What the exercise asks —
From the data underneath, reproduce exactly the stretch that begins at the line with "have hset : (ch.set" and ends after the line with "(d : α) (n : Int)".

Provided data —

-- pv_equiv track=rewrite | github.com/ghadialhajj/DeepRC2 | deeprc/datasets/Simulation/simulation_approach_1.py | _process_motifs
-- ===== SOURCE A (Python) =====
-- def _process_motifs(base_motifs, delete_idxs, replace_idxs):
--     processed_motifs = []
--     for motif in base_motifs:
--         chars = []
--         for idx in range(len(motif)):
--             cur_char = motif[idx] if idx not in replace_idxs else "Z"
--             if idx in delete_idxs:
--                 chars.append(cur_char + "d")
--             else:
--                 chars.append(cur_char)
--         processed_motifs.append("".join(chars))
--     return processed_motifs
-- ===== SOURCE B (Python) =====
-- def _process_motifs(base_motifs, delete_idxs, replace_idxs):
--     # Dedupe/sort the non-negative indices once, then scatter into each motif,
--     # stopping at the first index past the end (the list is sorted).
--     rep = sorted({i for i in replace_idxs if i >= 0})
--     dele = sorted({i for i in delete_idxs if i >= 0})
--     out = []
--     for motif in base_motifs:
--         n = len(motif)
--         chars = list(motif)
--         for idx in rep:
--             if idx >= n:
--                 break
--             chars[idx] = "Z"
--         for idx in dele:
--             if idx >= n:
--                 break
--             chars[idx] = chars[idx] + "d"
--         out.append("".join(chars))
--     return out
-- ===== Notes on version B (the rewrite author's own statement) =====
-- stated objective: alternative
-- what changed: B dedupes and sorts the non-negative indices once and scatters them into each motif with an early break at the motif's end, instead of A's per-position membership scans over both index lists for every character.
import Mathlib
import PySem

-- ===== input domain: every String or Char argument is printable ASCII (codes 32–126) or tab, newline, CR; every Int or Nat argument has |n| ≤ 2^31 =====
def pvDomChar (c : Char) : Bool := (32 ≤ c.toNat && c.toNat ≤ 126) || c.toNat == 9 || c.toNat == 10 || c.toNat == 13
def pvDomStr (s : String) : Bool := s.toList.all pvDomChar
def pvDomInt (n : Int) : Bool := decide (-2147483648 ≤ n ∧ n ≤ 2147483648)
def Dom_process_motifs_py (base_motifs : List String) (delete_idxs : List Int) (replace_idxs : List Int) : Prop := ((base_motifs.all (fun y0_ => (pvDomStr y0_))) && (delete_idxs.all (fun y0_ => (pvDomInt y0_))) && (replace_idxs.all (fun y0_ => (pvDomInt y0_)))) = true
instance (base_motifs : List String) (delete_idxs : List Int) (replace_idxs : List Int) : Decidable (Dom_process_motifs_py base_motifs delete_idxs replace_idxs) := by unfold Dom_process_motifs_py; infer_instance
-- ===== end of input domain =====

-- B sorts the deduped non-negative indices once and scatters them into each motif with an
-- early break, instead of A's per-position membership scans over both index lists.

-- ===== PORT A =====
def process_motifs_py (base_motifs : List String) (delete_idxs : List Int) (replace_idxs : List Int) : List String :=
  base_motifs.foldl (fun processed_motifs motif =>
    let cs := motif.toList
    let chars : List (List Char) :=
      (List.range cs.length).foldl (fun chars (idx : Nat) =>
        let cur_char : List Char :=
          if ¬ replace_idxs.contains (idx : Int) then [cs.getD idx ' '] else ['Z']
        if delete_idxs.contains (idx : Int) then chars ++ [cur_char ++ ['d']]
        else chars ++ [cur_char]) []
    processed_motifs ++ [String.ofList chars.flatten]) []

-- ===== PORT B =====
-- Source B's 'for idx in rep: if idx >= n: break; chars[idx] = "Z"' loop
def pvScatterSet {α : Type} (n : Int) (v : α) : List Int → List α → List α
  | [], ch => ch
  | idx :: tl, ch => if n ≤ idx then ch else pvScatterSet n v tl (ch.set idx.toNat v)

-- Source B's 'for idx in dele: if idx >= n: break; chars[idx] = chars[idx] + "d"' loop
def pvScatterMod {α : Type} (n : Int) (f : α → α) : List Int → List α → List α
  | [], ch => ch
  | idx :: tl, ch => if n ≤ idx then ch else pvScatterMod n f tl (ch.modify idx.toNat f)

def process_motifs_py_alt (base_motifs : List String) (delete_idxs : List Int) (replace_idxs : List Int) : List String :=
  let rep := PySem.List.sorted (PySem.Set.ofList (replace_idxs.filter (fun i => 0 ≤ i))) (fun x => x) false
  let dele := PySem.List.sorted (PySem.Set.ofList (delete_idxs.filter (fun i => 0 ≤ i))) (fun x => x) false
  base_motifs.foldl (fun out motif =>
    let chars0 : List (List Char) := motif.toList.map (fun c => [c])
    let chars1 := pvScatterSet ((chars0.length : Int)) ['Z'] rep chars0
    let chars2 := pvScatterMod ((chars0.length : Int)) (fun s => s ++ ['d']) dele chars1
    out ++ [String.ofList chars2.flatten]) []

-- ===== PRECONDITION & SPEC =====
def Spec_process_motifs_py (base_motifs : List String) (delete_idxs : List Int) (replace_idxs : List Int) (out : List String) : Prop := out = process_motifs_py_alt base_motifs delete_idxs replace_idxs
instance (base_motifs : List String) (delete_idxs : List Int) (replace_idxs : List Int) (out : List String) : Decidable (Spec_process_motifs_py base_motifs delete_idxs replace_idxs out) := by unfold Spec_process_motifs_py; infer_instance

-- ===== CLAIM (what is proved, stated in full; the proofs are below) =====
def Claim_equal_process_motifs_py : Prop := ∀ (base_motifs : List String) (delete_idxs : List Int) (replace_idxs : List Int), Dom_process_motifs_py base_motifs delete_idxs replace_idxs → Spec_process_motifs_py base_motifs delete_idxs replace_idxs (process_motifs_py base_motifs delete_idxs replace_idxs)

-- ===== LEMMAS AND PROOFS =====

-- pvScatterSet preserves length
lemma pvScatterSet_length {α : Type} (n : Int) (v : α) :
    ∀ (l : List Int) (ch : List α), (pvScatterSet n v l ch).length = ch.length := by
  intro l
  induction l with
  | nil => intro ch; rfl
  | cons hd tl ih =>
    intro ch
    unfold pvScatterSet
    split
    · rfl
    · rw [ih]; simp

-- pvScatterMod preserves length
lemma pvScatterMod_length {α : Type} (n : Int) (f : α → α) :
    ∀ (l : List Int) (ch : List α), (pvScatterMod n f l ch).length = ch.length := by
  intro l
  induction l with
  | nil => intro ch; rfl
  | cons hd tl ih =>
    intro ch
    unfold pvScatterMod
    split
    · rfl
    · rw [ih]; simp

-- element at i after scattering v over a sorted list of non-negative indices
lemma pvScatterSet_getD {α : Type} (v d : α) (n : Int) :
    ∀ (l : List Int), l.Pairwise (· < ·) → (∀ x ∈ l, 0 ≤ x) →
      ∀ (ch : List α), (ch.length : Int) = n →
      ∀ (i : Nat), i < ch.length →
      (pvScatterSet n v l ch).getD i d = if (i : Int) ∈ l then v else ch.getD i d := by
  intro l
  induction l with
  | nil => intro _ _ ch _ i _; simp [pvScatterSet]
  | cons hd tl ih =>
    intro hp hnn ch hn i hi
    have hp' : tl.Pairwise (· < ·) := hp.of_cons
    have hlt : ∀ y ∈ tl, hd < y := (List.pairwise_cons.mp hp).1
    have hnn' : ∀ x ∈ tl, 0 ≤ x := fun x hx => hnn x (List.mem_cons_of_mem _ hx)
    have hhd0 : 0 ≤ hd := hnn hd List.mem_cons_self
    unfold pvScatterSet
    by_cases hb : n ≤ hd
    · rw [if_pos hb]
      have hni : (i : Int) ∉ hd :: tl := by
        intro hmem
        rcases List.mem_cons.mp hmem with h | h
        · omega
        · have := hlt _ h; omega
      simp [hni]
    · rw [if_neg hb]
      rw [ih hp' hnn' (ch.set hd.toNat v) (by simpa using hn) i (by simpa using hi)]
      by_cases he : hd = (i : Int)
      · have hti : hd.toNat = i := by omega
        have hm : (i : Int) ∉ tl := by
          intro hmem; have := hlt _ hmem; omega
        simp [hm, he, hti, List.getElem?_set_self, hi]
      · have hne : hd.toNat ≠ i := by omega
        have hset : (ch.set hd.toNat v).getD i d = ch.getD i d := by
          rw [List.getD_eq_getElem _ _ (by simpa using hi),
              List.getD_eq_getElem _ _ hi]
          simp [hne]
        rw [hset]
        by_cases hm : (i : Int) ∈ tl
        · simp [hm]
        · have h1 : ((i : Int) ∈ hd :: tl) = False := by
            simp [hm]; omega
          simp [h1, hm]

-- element at i after applying f at every index of a sorted list of non-negative indices
lemma pvScatterMod_getD {α : Type} (f : α → α) (d : α) (n : Int) :
    ∀ (l : List Int), l.Pairwise (· < ·) → (∀ x ∈ l, 0 ≤ x) →
      ∀ (ch : List α), (ch.length : Int) = n →
      ∀ (i : Nat), i < ch.length →
      (pvScatterMod n f l ch).getD i d = if (i : Int) ∈ l then f (ch.getD i d) else ch.getD i d := by
  intro l
  induction l with
  | nil => intro _ _ ch _ i _; simp [pvScatterMod]
  | cons hd tl ih =>
    intro hp hnn ch hn i hi
    have hp' : tl.Pairwise (· < ·) := hp.of_cons
    have hlt : ∀ y ∈ tl, hd < y := (List.pairwise_cons.mp hp).1
    have hnn' : ∀ x ∈ tl, 0 ≤ x := fun x hx => hnn x (List.mem_cons_of_mem _ hx)
    have hhd0 : 0 ≤ hd := hnn hd List.mem_cons_self
    unfold pvScatterMod
    by_cases hb : n ≤ hd
    · rw [if_pos hb]
      have hni : (i : Int) ∉ hd :: tl := by
        intro hmem
        rcases List.mem_cons.mp hmem with h | h
        · omega
        · have := hlt _ h; omega
      simp [hni]
    · rw [if_neg hb]
      rw [ih hp' hnn' (ch.modify hd.toNat f) (by simpa using hn) i (by simpa using hi)]
      by_cases he : hd = (i : Int)
      · have hti : hd.toNat = i := by omega
        have hm : (i : Int) ∉ tl := by
          intro hmem; have := hlt _ hmem; omega
        simp [hm, he, hti, List.getElem?_eq_getElem hi]
      · have hne : hd.toNat ≠ i := by omega
        have hmod : (ch.modify hd.toNat f).getD i d = ch.getD i d := by
          rw [List.getD_eq_getElem _ _ (by simpa using hi),
              List.getD_eq_getElem _ _ hi]
          simp [hne]
        rw [hmod]
        by_cases hm : (i : Int) ∈ tl
        · simp [hm]
        · have h1 : ((i : Int) ∈ hd :: tl) = False := by
            simp [hm]; omega
          simp [h1, hm]

-- membership in the sorted, deduped, non-negative index list, at a Nat position
lemma mem_sorted_nonneg (xs : List Int) (i : Nat) :
    ((i : Int) ∈ PySem.List.sorted (PySem.Set.ofList (xs.filter (fun i => 0 ≤ i))) (fun x => x) false)
      ↔ (i : Int) ∈ xs := by
  rw [PySem.List.mem_sorted, PySem.Set.mem_ofList, List.mem_filter]
  simp

-- the per-motif character blocks produced by the two ports coincide
lemma per_motif_eq (motif : String) (delete_idxs replace_idxs : List Int) :
    ((List.range motif.toList.length).foldl (fun chars (idx : Nat) =>
        let cur_char : List Char :=
          if ¬ replace_idxs.contains (idx : Int) then [motif.toList.getD idx ' '] else ['Z']
        if delete_idxs.contains (idx : Int) then chars ++ [cur_char ++ ['d']]
        else chars ++ [cur_char]) [])
    = (pvScatterMod (((motif.toList.map (fun c => [c])).length : Int)) (fun s => s ++ ['d'])
        (PySem.List.sorted (PySem.Set.ofList (delete_idxs.filter (fun i => 0 ≤ i))) (fun x => x) false)
        (pvScatterSet (((motif.toList.map (fun c => [c])).length : Int)) ['Z']
          (PySem.List.sorted (PySem.Set.ofList (replace_idxs.filter (fun i => 0 ≤ i))) (fun x => x) false)
          (motif.toList.map (fun c => [c])))) := by
  set cs := motif.toList with hcs
  set n : Int := ((cs.map (fun c => [c])).length : Int) with hn
  set rep := PySem.List.sorted (PySem.Set.ofList (replace_idxs.filter (fun i => 0 ≤ i))) (fun x => x) false with hrep
  set dele := PySem.List.sorted (PySem.Set.ofList (delete_idxs.filter (fun i => 0 ≤ i))) (fun x => x) false with hdele
  have hprep : rep.Pairwise (· < ·) := PySem.List.sorted_ofList_pairwise_lt _
  have hpdele : dele.Pairwise (· < ·) := PySem.List.sorted_ofList_pairwise_lt _
  have hnnrep : ∀ x ∈ rep, 0 ≤ x := by
    intro x hx
    rw [hrep, PySem.List.mem_sorted, PySem.Set.mem_ofList, List.mem_filter] at hx
    simpa using hx.2
  have hnndele : ∀ x ∈ dele, 0 ≤ x := by
    intro x hx
    rw [hdele, PySem.List.mem_sorted, PySem.Set.mem_ofList, List.mem_filter] at hx
    simpa using hx.2
  -- A's side is a map over range
  have hA : ((List.range cs.length).foldl (fun chars (idx : Nat) =>
        let cur_char : List Char :=
          if ¬ replace_idxs.contains (idx : Int) then [cs.getD idx ' '] else ['Z']
        if delete_idxs.contains (idx : Int) then chars ++ [cur_char ++ ['d']]
        else chars ++ [cur_char]) [])
      = (List.range cs.length).map (fun (idx : Nat) =>
          let cur_char : List Char :=
            if ¬ replace_idxs.contains (idx : Int) then [cs.getD idx ' '] else ['Z']
          if delete_idxs.contains (idx : Int) then cur_char ++ ['d'] else cur_char) := by
    have := PySem.List.foldl_append_singleton_eq_map
      (l := List.range cs.length)
      (f := fun (idx : Nat) =>
        let cur_char : List Char :=
          if ¬ replace_idxs.contains (idx : Int) then [cs.getD idx ' '] else ['Z']
        if delete_idxs.contains (idx : Int) then cur_char ++ ['d'] else cur_char)
      (acc := ([] : List (List Char)))
    rw [← List.nil_append ((List.range cs.length).map (fun (idx : Nat) =>
        let cur_char : List Char :=
          if ¬ replace_idxs.contains (idx : Int) then [cs.getD idx ' '] else ['Z']
        if delete_idxs.contains (idx : Int) then cur_char ++ ['d'] else cur_char)), ← this]
    congr 1
    funext chars idx
    by_cases h : (idx : Int) ∈ delete_idxs <;> simp [h]
  rw [hA]
  apply List.ext_getElem
  · rw [pvScatterMod_length, pvScatterSet_length]; simp
  · intro i h1 h2
    have hi : i < cs.length := by simpa using h1
    have hi' : i < (pvScatterSet n ['Z'] rep (cs.map (fun c => [c]))).length := by
      rw [pvScatterSet_length]; simpa using hi
    rw [← List.getD_eq_getElem _ ([] : List Char) h1,
        ← List.getD_eq_getElem _ ([] : List Char) h2]
    rw [pvScatterMod_getD (fun s => s ++ ['d']) ([] : List Char) n dele hpdele hnndele _
          (by rw [pvScatterSet_length]) i hi']
    rw [pvScatterSet_getD (['Z'] : List Char) ([] : List Char) n rep hprep hnnrep
          (cs.map (fun c => [c])) rfl i (by simpa using hi)]
    have hmemd : ((i : Int) ∈ dele) ↔ (i : Int) ∈ delete_idxs := mem_sorted_nonneg _ i
    have hmemr : ((i : Int) ∈ rep) ↔ (i : Int) ∈ replace_idxs := mem_sorted_nonneg _ i
    rw [List.getD_eq_getElem _ _ (by simpa using hi)]
    simp only [List.getElem_map, List.getElem_range]
    by_cases hd : (i : Int) ∈ delete_idxs <;>
      by_cases hr : (i : Int) ∈ replace_idxs <;>
        simp [hd, hr, hmemd, hmemr, List.getElem?_eq_getElem hi]

-- ===== VERDICT (by name: the statement is the Claim_ definition above) =====
theorem process_motifs_py_spec : Claim_equal_process_motifs_py := by
  intro base_motifs delete_idxs replace_idxs _
  unfold Spec_process_motifs_py process_motifs_py process_motifs_py_alt
  show (base_motifs.foldl (fun processed_motifs motif => processed_motifs ++
          [String.ofList (((List.range motif.toList.length).foldl (fun chars (idx : Nat) =>
              let cur_char : List Char :=
                if ¬ replace_idxs.contains (idx : Int) then [motif.toList.getD idx ' '] else ['Z']
              if delete_idxs.contains (idx : Int) then chars ++ [cur_char ++ ['d']]
              else chars ++ [cur_char]) []).flatten)]) [])
      = (base_motifs.foldl (fun out motif => out ++
          [String.ofList ((pvScatterMod (((motif.toList.map (fun c => [c])).length : Int)) (fun s => s ++ ['d'])
              (PySem.List.sorted (PySem.Set.ofList (delete_idxs.filter (fun i => 0 ≤ i))) (fun x => x) false)
              (pvScatterSet (((motif.toList.map (fun c => [c])).length : Int)) ['Z']
                (PySem.List.sorted (PySem.Set.ofList (replace_idxs.filter (fun i => 0 ≤ i))) (fun x => x) false)
                (motif.toList.map (fun c => [c])))).flatten)]) [])
  rw [PySem.List.foldl_append_singleton_eq_map, PySem.List.foldl_append_singleton_eq_map]
  simp only [List.nil_append]
  exact List.map_congr_left (fun m _ =>
    congrArg String.ofList (congrArg List.flatten (per_motif_eq m delete_idxs replace_idxs)))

Task solution —
        have hset : (ch.set hd.toNat v).getD i d = ch.getD i d := by
          rw [List.getD_eq_getElem _ _ (by simpa using hi),
              List.getD_eq_getElem _ _ hi]
          simp [hne]
        rw [hset]
        by_cases hm : (i : Int) ∈ tl
        · simp [hm]
        · have h1 : ((i : Int) ∈ hd :: tl) = False := by
            simp [hm]; omega
          simp [h1, hm]

-- element at i after applying f at every index of a sorted list of non-negative indices
lemma pvScatterMod_getD {α : Type} (f : α → α) (d : α) (n : Int) :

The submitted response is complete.